If you’ve ever opened a prescription bottle in the U.S. and stared at the price tag, you’re not alone. A month’s supply of a common diabetes drug can cost $500. A life-saving cancer treatment? $10,000. And yet, the exact same pill, made in the same factory, costs a fraction of that in Canada, Germany, or the UK. Why does this happen? It’s not about quality. It’s not about science. It’s about a system designed to let drug companies charge whatever they want - and no one steps in to stop them.
The System Was Built to Let Prices Soar
In 2003, Congress passed the Medicare Modernization Act. It created Medicare Part D, the prescription drug benefit for seniors. Sounds good, right? But there was a catch: the law banned Medicare from negotiating drug prices with manufacturers. That’s not how it works anywhere else in the developed world. In the UK, Canada, or France, the government sits down with drugmakers and says, ‘This is what we’re willing to pay.’ In the U.S., Medicare has to take whatever price the company sets. That single decision turned the U.S. into the world’s biggest drug market - and the most expensive.

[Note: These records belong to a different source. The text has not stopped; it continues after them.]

-- pv_equiv track=rewrite | github.com/joshroybal/Python-Constraint-Satisfaction-Programming | early_risers.py | all_distinct
-- ===== SOURCE A (Python) =====
-- from typing import List, Dict, Optional, Tuple, Union
--
-- def all_distinct(d: Dict[int, Tuple[str, str, str]]) -> bool:
--     checked: List[Tuple[str, str, str]] = []
--     for key in d:
--         for t in checked:
--             for item in d[key]:
--                 if item in t:
--                     return False
--         checked.append(d[key])
--     return True
-- ===== SOURCE B (Python) =====
-- def all_distinct(d):
--     counts = {}
--     for key in d:
--         for item in set(d[key]):
--             counts[item] = counts.get(item, 0) + 1
--     return all(c <= 1 for c in counts.values())
-- ===== Notes on version B (the rewrite author's own statement) =====
-- stated objective: alternative
-- what changed: A scans all previously checked tuples for each new tuple; B makes one pass building a frequency table of per-tuple-deduplicated items and then checks every count is at most 1.
import Mathlib
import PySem

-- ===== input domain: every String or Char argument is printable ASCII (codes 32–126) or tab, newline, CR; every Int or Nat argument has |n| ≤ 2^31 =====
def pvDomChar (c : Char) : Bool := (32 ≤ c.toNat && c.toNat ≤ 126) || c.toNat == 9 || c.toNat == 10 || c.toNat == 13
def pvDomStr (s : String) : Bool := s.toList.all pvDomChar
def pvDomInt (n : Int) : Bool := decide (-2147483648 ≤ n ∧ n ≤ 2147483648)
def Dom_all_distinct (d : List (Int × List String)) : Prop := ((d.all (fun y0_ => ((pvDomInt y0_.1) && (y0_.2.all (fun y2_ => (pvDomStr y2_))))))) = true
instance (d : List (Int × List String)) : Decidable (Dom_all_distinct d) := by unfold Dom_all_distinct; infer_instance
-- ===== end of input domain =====

-- B replaces A's scan of all previously-checked tuples by one frequency table built over the
-- per-tuple-deduplicated items, then checks every count is ≤ 1 (objective: alternative decomposition).

-- ===== PORT A =====
-- 'for key in d: for t in checked: for item in d[key]: if item in t: return False; checked.append(d[key])'
def adGo (dd : PySem.Dict Int (List String)) : List Int → List (List String) → Bool
  | [], _ => true
  | k :: ks, checked =>
    if checked.any (fun t => (dd.getD k []).any (fun item => t.contains item)) then false
    else adGo dd ks (checked ++ [dd.getD k []])

def all_distinct (d : List (Int × List String)) : Bool :=
  let dd := PySem.Dict.ofList d
  adGo dd dd.keys []

-- ===== PORT B =====
-- 'for item in set(d[key]): counts[item] = counts.get(item, 0) + 1'
def altStep (c : PySem.Dict String Int) (v : List String) : PySem.Dict String Int :=
  (PySem.Set.ofList v).foldl (fun c item => c.insert item (c.getD item 0 + 1)) c

def all_distinct_alt (d : List (Int × List String)) : Bool :=
  let dd := PySem.Dict.ofList d
  let counts := dd.keys.foldl (fun c k => altStep c (dd.getD k [])) PySem.Dict.empty
  counts.values.all (fun c => decide (c ≤ 1))

-- ===== PRECONDITION & SPEC =====
def Spec_all_distinct (d : List (Int × List String)) (out : Bool) : Prop := out = all_distinct_alt d
instance (d : List (Int × List String)) (out : Bool) : Decidable (Spec_all_distinct d out) := by unfold Spec_all_distinct; infer_instance

-- ===== CLAIM (what is proved, stated in full; the proofs are below) =====
def Claim_equal_all_distinct : Prop := ∀ (d : List (Int × List String)), Dom_all_distinct d → Spec_all_distinct d (all_distinct d)

-- ===== LEMMAS AND PROOFS =====

-- A's loop, abstracted to the list of value-tuples it actually visits
def goVals : List (List String) → List (List String) → Bool
  | [], _ => true
  | v :: vs, checked =>
    if checked.any (fun t => v.any (fun item => t.contains item)) then false
    else goVals vs (checked ++ [v])

theorem adGo_eq_goVals (dd : PySem.Dict Int (List String)) (ks : List Int)
    (checked : List (List String)) :
    adGo dd ks checked = goVals (ks.map (fun k => dd.getD k [])) checked := by
  induction ks generalizing checked with
  | nil => rfl
  | cons k ks ih => simp only [adGo, List.map, goVals]; split <;> simp [ih]

theorem goVals_true_iff (vs checked : List (List String)) :
    goVals vs checked = true ↔
      ((∀ v ∈ vs, ∀ t ∈ checked, ∀ x ∈ v, x ∉ t) ∧
        vs.Pairwise (fun a b => ∀ x ∈ b, x ∉ a)) := by
  induction vs generalizing checked with
  | nil => simp [goVals]
  | cons v vs ih =>
    simp only [goVals]
    by_cases h : checked.any (fun t => v.any (fun item => t.contains item)) = true
    · simp only [if_pos h]
      simp only [List.any_eq_true, List.contains_iff_mem] at h
      obtain ⟨t, ht, x, hx, hxt⟩ := h
      simp only [Bool.false_eq_true, false_iff, not_and]
      intro h1 _
      exact h1 v (List.mem_cons_self) t ht x hx hxt
    · simp only [if_neg h]
      rw [ih]
      simp only [List.any_eq_true, List.contains_iff_mem, not_exists, not_and] at h
      simp only [List.mem_cons, List.mem_append, List.not_mem_nil, or_false, List.pairwise_cons]
      constructor
      · rintro ⟨h1, h2⟩
        refine ⟨?_, ?_, h2⟩
        · rintro w (rfl | hw) t ht x hx hxt
          · exact h t ht x hx hxt
          · exact h1 w hw t (Or.inl ht) x hx hxt
        · intro b hb x hx hxv
          exact h1 b hb v (Or.inr rfl) x hx hxv -- t = v case
      · rintro ⟨h1, h2, h3⟩
        refine ⟨?_, h3⟩
        rintro w hw t (ht | rfl) x hx hxt
        · exact h1 w (Or.inr hw) t ht x hx hxt
        · exact h2 w hw x hx hxt

theorem flat_count (vs : List (List String)) (c0 : PySem.Dict String Int) (x : String) :
    (vs.foldl altStep c0).getD x 0
      = c0.getD x 0 + ((vs.flatMap PySem.Set.ofList).count x : Int) := by
  induction vs generalizing c0 with
  | nil => simp
  | cons v vs ih =>
    simp only [List.foldl, List.flatMap_cons, List.count_append]
    rw [ih, altStep, PySem.Dict.getD_foldl_insert_add_one]
    push_cast
    ring

theorem keys_nodup_fold (vs : List (List String)) (c0 : PySem.Dict String Int)
    (h : c0.keys.Nodup) : (vs.foldl altStep c0).keys.Nodup := by
  induction vs generalizing c0 with
  | nil => exact h
  | cons v vs ih =>
    exact ih _ (PySem.Dict.nodup_keys_foldl_insert _ _ _ h)

theorem mem_keys_fold (vs : List (List String)) (c0 : PySem.Dict String Int) (x : String) :
    x ∈ (vs.foldl altStep c0).keys ↔ x ∈ c0.keys ∨ x ∈ vs.flatMap PySem.Set.ofList := by
  induction vs generalizing c0 with
  | nil => simp
  | cons v vs ih =>
    simp only [List.foldl, List.flatMap_cons, List.mem_append]
    rw [ih, altStep, PySem.Dict.keys_foldl_insert, PySem.Set.mem_update]
    tauto

-- ===== VERDICT (by name: the statement is the Claim_ definition above) =====
theorem pairwise_iff_flat_nodup (vs : List (List String)) :
    vs.Pairwise (fun a b => ∀ x ∈ b, x ∉ a) ↔ (vs.flatMap PySem.Set.ofList).Nodup := by
  rw [List.nodup_flatMap]
  constructor
  · intro h
    refine ⟨fun v _ => PySem.Set.nodup_ofList v, ?_⟩
    refine h.imp ?_
    intro a b hab x hxa hxb
    rw [PySem.Set.mem_ofList] at hxa hxb
    exact hab x hxb hxa
  · rintro ⟨_, h⟩
    refine h.imp ?_
    intro a b hab x hxb hxa
    exact hab (by rw [PySem.Set.mem_ofList]; exact hxa) (by rw [PySem.Set.mem_ofList]; exact hxb)

theorem alt_true_iff (vs : List (List String)) :
    ((vs.foldl altStep PySem.Dict.empty).values.all (fun c => decide (c ≤ 1))) = true ↔
      (vs.flatMap PySem.Set.ofList).Nodup := by
  have hnd : (vs.foldl altStep PySem.Dict.empty).keys.Nodup :=
    keys_nodup_fold vs _ (by simp [PySem.Dict.keys_empty])
  rw [PySem.Dict.values_eq_map_keys _ hnd 0]
  simp only [List.all_eq_true, List.forall_mem_map, decide_eq_true_eq]
  constructor
  · intro h
    rw [List.nodup_iff_count_le_one]
    intro x
    by_cases hx : x ∈ vs.flatMap PySem.Set.ofList
    · have hk : x ∈ (vs.foldl altStep PySem.Dict.empty).keys := by
        rw [mem_keys_fold]; simp [PySem.Dict.keys_empty, hx]
      have := h x hk
      rw [flat_count, PySem.Dict.getD_empty] at this
      omega
    · simp [List.count_eq_zero_of_not_mem hx]
  · intro h x _
    rw [flat_count, PySem.Dict.getD_empty]
    rw [List.nodup_iff_count_le_one] at h
    have := h x
    omega

theorem all_distinct_spec : Claim_equal_all_distinct := by
  intro d _
  show all_distinct d = all_distinct_alt d
  show adGo (PySem.Dict.ofList d) (PySem.Dict.ofList d).keys []
      = ((PySem.Dict.ofList d).keys.foldl
          (fun c k => altStep c ((PySem.Dict.ofList d).getD k [])) PySem.Dict.empty).values.all
          (fun c => decide (c ≤ 1))
  rw [adGo_eq_goVals, ← List.foldl_map]
  set vs := (PySem.Dict.ofList d).keys.map (fun k => (PySem.Dict.ofList d).getD k []) with hvs
  have hA : goVals vs [] = true ↔ (vs.flatMap PySem.Set.ofList).Nodup := by
    rw [goVals_true_iff, ← pairwise_iff_flat_nodup]
    simp
  have hB := alt_true_iff vs
  rw [Bool.eq_iff_iff, hA, hB]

Today, Americans pay more than three times what other OECD countries pay for the same brand-name drugs. The White House confirmed this in late 2025: the U.S. accounts for less than 5% of the global population but generates 75% of the world’s pharmaceutical profits. That’s not a coincidence. It’s a design flaw.
Who’s Really in Charge? The Middlemen
Here’s where it gets even stranger. You don’t pay the drug company directly. You pay a middleman - and there are layers of them. Pharmacy Benefit Managers, or PBMs, are supposed to be the negotiators. They’re hired by insurers to get discounts. But over time, they’ve become powerful corporations that own pharmacies, manage mail-order services, and even have stakes in drug manufacturers. Their profit? It’s tied to the list price of drugs - not what you actually pay.

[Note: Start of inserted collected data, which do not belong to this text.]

-- pv_equiv track=rewrite | github.com/Allreason/FastAPIServer | clickhouse.py | process_and_split
-- ===== SOURCE A (Python) =====
-- def process_and_split(s):
--     stack = []
--     dup = ''
--     for c in s:
--         if c == '"':
--             if not stack:
--                 stack.append(c)
--             else:
--                 stack.pop()
--             continue
--         if c == ',' and stack:
--             c = '~'
--         dup += c
--     return [i.replace('~', ',').replace('\n', '') for i in dup.split(',')]
-- ===== SOURCE B (Python) =====
-- def process_and_split(s):
--     # One-pass tokenizer: quotes toggle a mode, unquoted commas end a field,
--     # newlines are dropped, every other character is kept verbatim.
--     fields = []
--     cur = ''
--     in_quote = False
--     for ch in s:
--         if ch == '"':
--             in_quote = not in_quote
--         elif ch == '\n':
--             continue
--         elif ch == ',' and not in_quote:
--             fields.append(cur)
--             cur = ''
--         else:
--             cur += ch
--     fields.append(cur)
--     return fields
-- ===== Notes on version B (the rewrite author's own statement) =====
-- stated objective: simpler
-- what changed: replaced A's sentinel-substitute-whole-string, split-on-comma, then per-field replace pipeline by a single-pass tokenizer that emits fields directly using an in_quote flag; Pre_ excludes strings containing a literal tilde, which collides with the sentinel character A uses internally for quoted commas, so A renders it as a comma while B keeps it verbatim — a corner no caller would specify, where either reading is defensible
-- outside the precondition, e.g. on process_and_split('~'): A returns [','], B returns ['~']; on process_and_split('a~b'): A returns ['a,b'], B returns ['a~b']
import Mathlib
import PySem

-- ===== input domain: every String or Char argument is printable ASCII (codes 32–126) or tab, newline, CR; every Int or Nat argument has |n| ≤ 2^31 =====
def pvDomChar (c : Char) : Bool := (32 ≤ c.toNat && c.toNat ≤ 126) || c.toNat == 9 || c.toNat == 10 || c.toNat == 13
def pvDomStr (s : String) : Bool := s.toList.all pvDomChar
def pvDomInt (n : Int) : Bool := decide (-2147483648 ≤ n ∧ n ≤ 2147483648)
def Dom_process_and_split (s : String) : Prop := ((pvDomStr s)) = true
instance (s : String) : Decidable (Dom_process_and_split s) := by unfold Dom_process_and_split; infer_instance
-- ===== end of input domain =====

-- B replaces A's transform-then-split-then-replace pipeline by a one-pass tokenizer (simpler, same
-- cost); Pre_ excludes strings containing a literal '~' (sentinel collision), as stated above Pre_.

-- ===== PORT A =====
-- A's loop body: toggle the quote stack on '"', else append the char ('~' for an in-quote comma) to dup.
def pvStepA (st : List Char × List Char) (c : Char) : List Char × List Char :=
  if c = '"' then
    (if st.1.isEmpty then st.1 ++ ['"'] else st.1.dropLast, st.2)
  else
    let c' := if c = ',' ∧ ¬ st.1.isEmpty then '~' else c
    (st.1, st.2 ++ [c'])

def process_and_split (s : String) : List String :=
  let st := s.toList.foldl pvStepA ([], [])
  ((PySem.Chars.splitOn st.2 [',']).map
    (fun i => PySem.Chars.replace (PySem.Chars.replace i ['~'] [',']) ['\n'] [])).map String.ofList

-- ===== PORT B =====
-- B's loop body: one-pass tokenizer state (fields, cur, in_quote).
def pvStepB (st : List (List Char) × List Char × Bool) (ch : Char) : List (List Char) × List Char × Bool :=
  if ch = '"' then (st.1, st.2.1, !st.2.2)
  else if ch = '\n' then st
  else if ch = ',' ∧ st.2.2 = false then (st.1 ++ [st.2.1], [], st.2.2)
  else (st.1, st.2.1 ++ [ch], st.2.2)

def process_and_split_alt (s : String) : List String :=
  let st := s.toList.foldl pvStepB ([], [], false)
  (st.1 ++ [st.2.1]).map String.ofList

-- ===== PRECONDITION & SPEC =====
-- Pre_ excludes strings containing a literal tilde: it collides with the sentinel character A uses
-- internally for quoted commas, so A renders it as a comma while B keeps it verbatim — a corner no
-- caller of a field splitter would specify, where either reading is defensible.
def Pre_process_and_split (s : String) : Prop := '~' ∉ s.toList
instance (s : String) : Decidable (Pre_process_and_split s) := by unfold Pre_process_and_split; infer_instance

def pvWitness_process_and_split : String := "\"a,b\",c"

def Spec_process_and_split (s : String) (out : List String) : Prop := out = process_and_split_alt s
instance (s : String) (out : List String) : Decidable (Spec_process_and_split s out) := by unfold Spec_process_and_split; infer_instance

-- ===== CLAIM (what is proved, stated in full; the proofs are below) =====
def Claim_equal_process_and_split : Prop := ∀ (s : String), Dom_process_and_split s → Pre_process_and_split s → Spec_process_and_split s (process_and_split s)

-- ===== LEMMAS AND PROOFS =====

/-- Prepend to the head piece (used to describe splitting). -/
def pvConsHead (p : List Char) : List (List Char) → List (List Char)
  | [] => [p]
  | h :: r => (p ++ h) :: r

/-- Head-first characterisation of splitting on ','. -/
def pvSplitC : List Char → List (List Char)
  | [] => [[]]
  | c :: t => if c = ',' then [] :: pvSplitC t else pvConsHead [c] (pvSplitC t)

def pvSub (c : Char) : Char := if c = '~' then ',' else c
def pvF (i : List Char) : List Char := (i.map pvSub).filter (· ≠ '\n')

/-- Head-first characterisation of A's transformed string. -/
def pvDupF : Bool → List Char → List Char
  | _, [] => []
  | inq, c :: t =>
    if c = '"' then pvDupF (!inq) t
    else (if c = ',' ∧ inq then '~' else c) :: pvDupF inq t

/-- Head-first characterisation of B's field list. -/
def pvBF : Bool → List Char → List (List Char)
  | _, [] => [[]]
  | inq, c :: t =>
    if c = '"' then pvBF (!inq) t
    else if c = '\n' then pvBF inq t
    else if c = ',' ∧ inq = false then [] :: pvBF inq t
    else pvConsHead [c] (pvBF inq t)

theorem pvConsHead_cons (p h : List Char) (r : List (List Char)) :
    pvConsHead p (h :: r) = (p ++ h) :: r := rfl

theorem pvConsHead_ne_nil (p : List Char) (xs : List (List Char)) : pvConsHead p xs ≠ [] := by
  cases xs <;> simp [pvConsHead]

theorem pvSplitC_ne_nil (l : List Char) : pvSplitC l ≠ [] := by
  cases l with
  | nil => simp [pvSplitC]
  | cons c t => by_cases h : c = ',' <;> simp [pvSplitC, h, pvConsHead_ne_nil]

theorem pvBF_ne_nil (inq : Bool) (l : List Char) : pvBF inq l ≠ [] := by
  induction l generalizing inq with
  | nil => simp [pvBF]
  | cons c t ih => unfold pvBF; split_ifs <;> simp [pvConsHead_ne_nil, ih]

theorem pvConsHead_nil (xs : List (List Char)) (h : xs ≠ []) : pvConsHead [] xs = xs := by
  cases xs with
  | nil => exact absurd rfl h
  | cons a r => simp [pvConsHead]

theorem pvConsHead_consHead (p q : List Char) (xs : List (List Char)) :
    pvConsHead p (pvConsHead q xs) = pvConsHead (p ++ q) xs := by
  cases xs <;> simp [pvConsHead]

theorem pvF_append (a b : List Char) : pvF (a ++ b) = pvF a ++ pvF b := by
  simp [pvF]

theorem pvF_consHead (p : List Char) (xs : List (List Char)) :
    (pvConsHead p xs).map pvF = pvConsHead (pvF p) (xs.map pvF) := by
  cases xs <;> simp [pvConsHead, pvF_append]

theorem pvReplace_go_map (l : List Char) : ∀ (fuel : Nat) (acc : List Char), l.length ≤ fuel →
    PySem.Chars.replace.go ['~'] [','] fuel l acc = acc.reverse ++ l.map pvSub := by
  induction l with
  | nil => intro fuel acc _; cases fuel <;> simp [PySem.Chars.replace.go]
  | cons c t ih =>
    intro fuel acc hf
    cases fuel with
    | zero => simp at hf
    | succ n =>
      rcases eq_or_ne c '~' with h | h <;>
        simp [PySem.Chars.replace.go, List.isPrefixOf, h, h.symm, ih n _ (by simpa using hf), pvSub]

theorem pvReplace_map (i : List Char) :
    PySem.Chars.replace i ['~'] [','] = i.map pvSub := by
  simp [PySem.Chars.replace, pvReplace_go_map i i.length [] le_rfl]

theorem pvReplace_go_filter (l : List Char) : ∀ (fuel : Nat) (acc : List Char), l.length ≤ fuel →
    PySem.Chars.replace.go ['\n'] [] fuel l acc = acc.reverse ++ l.filter (· ≠ '\n') := by
  induction l with
  | nil => intro fuel acc _; cases fuel <;> simp [PySem.Chars.replace.go]
  | cons c t ih =>
    intro fuel acc hf
    cases fuel with
    | zero => simp at hf
    | succ n =>
      rcases eq_or_ne c '\n' with h | h <;>
        simp [PySem.Chars.replace.go, List.isPrefixOf, h, h.symm, ih n _ (by simpa using hf)]

theorem pvReplace_filter (i : List Char) :
    PySem.Chars.replace i ['\n'] [] = i.filter (· ≠ '\n') := by
  simp [PySem.Chars.replace, pvReplace_go_filter i i.length [] le_rfl]

theorem pvSplit_go (l : List Char) : ∀ (fuel : Nat) (cur : List Char) (accs : List (List Char)),
    l.length ≤ fuel →
    PySem.Chars.splitOn.go [','] fuel l cur accs = accs.reverse ++ pvConsHead cur.reverse (pvSplitC l) := by
  induction l with
  | nil => intro fuel cur accs _; cases fuel <;> simp [PySem.Chars.splitOn.go, pvSplitC, pvConsHead]
  | cons c t ih =>
    intro fuel cur accs hf
    cases fuel with
    | zero => simp at hf
    | succ n =>
      rcases eq_or_ne c ',' with h | h
      · simp [PySem.Chars.splitOn.go, List.isPrefixOf, h, ih n _ _ (by simpa using hf),
          pvSplitC, pvConsHead_cons, pvConsHead_nil _ (pvSplitC_ne_nil t)]
      · simp [PySem.Chars.splitOn.go, List.isPrefixOf, h, h.symm, ih n _ _ (by simpa using hf),
          pvSplitC, pvConsHead_consHead]

theorem pvSplitOn_eq (d : List Char) : PySem.Chars.splitOn d [','] = pvSplitC d := by
  simp [PySem.Chars.splitOn, pvSplit_go d (d.length + 1) [] [] (by omega),
    pvConsHead_nil _ (pvSplitC_ne_nil d)]

theorem pvFoldA (l : List Char) : ∀ (st dup : List Char), st.length ≤ 1 →
    (l.foldl pvStepA (st, dup)).2 = dup ++ pvDupF (!st.isEmpty) l := by
  induction l with
  | nil => intro st dup _; simp [pvDupF]
  | cons c t ih =>
    intro st dup hst
    rw [List.foldl_cons]
    match st, hst with
    | [], _ =>
      rcases eq_or_ne c '"' with hc | hc
      · rw [show pvStepA ([], dup) c = (['"'], dup) by simp [pvStepA, hc],
          ih ['"'] dup (by simp)]
        simp [pvDupF, hc]
      · rw [show pvStepA ([], dup) c = ([], dup ++ [c]) by simp [pvStepA, hc],
          ih [] (dup ++ [c]) (by simp)]
        simp [pvDupF, hc]
    | [a], _ =>
      rcases eq_or_ne c '"' with hc | hc
      · rw [show pvStepA ([a], dup) c = ([], dup) by simp [pvStepA, hc],
          ih [] dup (by simp)]
        simp [pvDupF, hc]
      · rcases eq_or_ne c ',' with hc2 | hc2
        · rw [show pvStepA ([a], dup) c = ([a], dup ++ ['~']) by simp [pvStepA, hc, hc2],
            ih [a] (dup ++ ['~']) (by simp)]
          simp [pvDupF, hc, hc2]
        · rw [show pvStepA ([a], dup) c = ([a], dup ++ [c]) by simp [pvStepA, hc, hc2],
            ih [a] (dup ++ [c]) (by simp)]
          simp [pvDupF, hc, hc2]

theorem pvFoldB (l : List Char) : ∀ (fields : List (List Char)) (cur : List Char) (inq : Bool),
    (let r := l.foldl pvStepB (fields, cur, inq)
    r.1 ++ [r.2.1]) = fields ++ pvConsHead cur (pvBF inq l) := by
  induction l with
  | nil => intro fields cur inq; simp [pvBF, pvConsHead_cons]
  | cons c t ih =>
    intro fields cur inq
    rw [List.foldl_cons]
    rcases eq_or_ne c '"' with h1 | h1
    · rw [show pvStepB (fields, cur, inq) c = (fields, cur, !inq) by simp [pvStepB, h1], ih]
      simp [pvBF, h1]
    · rcases eq_or_ne c '\n' with h2 | h2
      · rw [show pvStepB (fields, cur, inq) c = (fields, cur, inq) by simp [pvStepB, h1, h2], ih]
        simp [pvBF, h1, h2]
      · by_cases h3 : c = ',' ∧ inq = false
        · rw [show pvStepB (fields, cur, inq) c = (fields ++ [cur], [], inq) by
            simp [pvStepB, h1, h2, h3.1, h3.2], ih]
          simp [pvBF, h1, h2, h3.1, h3.2, pvConsHead_cons,
            pvConsHead_nil _ (pvBF_ne_nil inq t), pvConsHead_nil _ (pvBF_ne_nil false t)]
        · rw [show pvStepB (fields, cur, inq) c = (fields, cur ++ [c], inq) by
            simp [pvStepB, h1, h2, h3], ih]
          simp [pvBF, h1, h2, h3, pvConsHead_consHead]

theorem pvBridge (l : List Char) (hl : '~' ∉ l) : ∀ (inq : Bool),
    (pvSplitC (pvDupF inq l)).map pvF = pvBF inq l := by
  induction l with
  | nil => intro inq; simp [pvDupF, pvSplitC, pvBF, pvF]
  | cons c t ih =>
    have hct : '~' ∉ t := fun h => hl (List.mem_cons_of_mem _ h)
    have hcc : c ≠ '~' := fun h => hl (h ▸ List.mem_cons_self)
    intro inq
    rcases eq_or_ne c '"' with h1 | h1
    · simp [pvDupF, pvBF, h1, ih hct]
    · rcases eq_or_ne c '\n' with h2 | h2
      · have hnc : ¬ (c = ',' ∧ inq = true) := by simp [h2]
        simp [pvDupF, pvBF, h1, h2, hnc, pvSplitC, pvF_consHead, pvF, pvSub,
          pvConsHead_nil _ (pvBF_ne_nil inq t),
          pvConsHead_nil _ (by simp [pvSplitC_ne_nil] :
            (pvSplitC (pvDupF inq t)).map pvF ≠ []), ih hct]
      · by_cases h3 : c = ',' ∧ inq = false
        · simp [pvDupF, pvBF, h1, h2, h3.1, h3.2, pvSplitC, pvF, ih hct]
        · rcases eq_or_ne c ',' with h4 | h4
          · have hq : inq = true := by
              cases inq with
              | false => exact absurd ⟨h4, rfl⟩ h3
              | true => rfl
            simp [pvDupF, pvBF, h1, h2, h3, h4, hq, pvSplitC, pvF_consHead, pvF, pvSub, ih hct]
          · have hnc : ¬ (c = ',' ∧ inq = true) := by simp [h4]
            simp [pvDupF, pvBF, h1, h2, h3, hnc, h4, hcc, pvSplitC, pvF_consHead,
              pvF, pvSub, Ne.symm h4, ih hct]

-- ===== VERDICT (by name: the statement is the Claim_ definition above) =====
theorem process_and_split_spec : Claim_equal_process_and_split := by
  intro s _ hp
  simp only [Spec_process_and_split, process_and_split, process_and_split_alt]
  rw [pvFoldA s.toList [] [] (by simp), pvFoldB s.toList [] [] false]
  simp [pvSplitOn_eq, pvReplace_map, pvReplace_filter,
    pvConsHead_nil _ (pvBF_ne_nil false s.toList)]
  rw [← pvBridge s.toList hp false, List.map_map]
  simp [Function.comp, pvF]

So here’s the trick: PBMs make more money when the list price goes up. Why? Because their rebate is a percentage of that high price. That means they have a financial incentive to push drugs with higher list prices, even if they’re not the best or cheapest option. The result? A system that rewards inflation, not affordability.
Take Galzin, a drug used to treat Wilson’s disease. In the U.S., it costs $88,800 a year. In the UK? $1,400. In Germany? $2,800. The pill is identical. The factory is the same. But because of how the rebate system works, the U.S. system rewards the highest possible price - not the lowest.
The New ‘Solutions’ That Don’t Fix Much
In 2022, Congress passed the Inflation Reduction Act. It was supposed to change things. And it did - a little. Starting in 2026, Medicare can negotiate prices for 10 drugs a year. That’s it. Ten. Out of thousands. And even then, the 2025 budget bill weakened the program, cutting its potential savings by billions.
There’s also a new rule: if a drug’s price rises faster than inflation, the company has to pay a rebate to Medicare. That helped lower costs for 64 drugs in early 2025. But it doesn’t touch the biggest problem - the list price itself. And it doesn’t help people who don’t have Medicare.
Then there’s the White House’s ‘Most-Favored-Nation’ idea - paying the same price as other countries. Sounds fair. But when President Trump sent letters to drugmakers in July 2025 asking them to lower prices, 87 drugs still went up - by an average of 8%. The system doesn’t respond to pleas. It responds to profit.
Specialty Drugs Are Breaking the Bank
The biggest price spikes aren’t coming from aspirin or antibiotics. They’re coming from specialty drugs - the ones for diabetes, obesity, cancer, and rare diseases. These are complex, high-tech medications. Yes, they cost a lot to develop. But that doesn’t justify what’s happening.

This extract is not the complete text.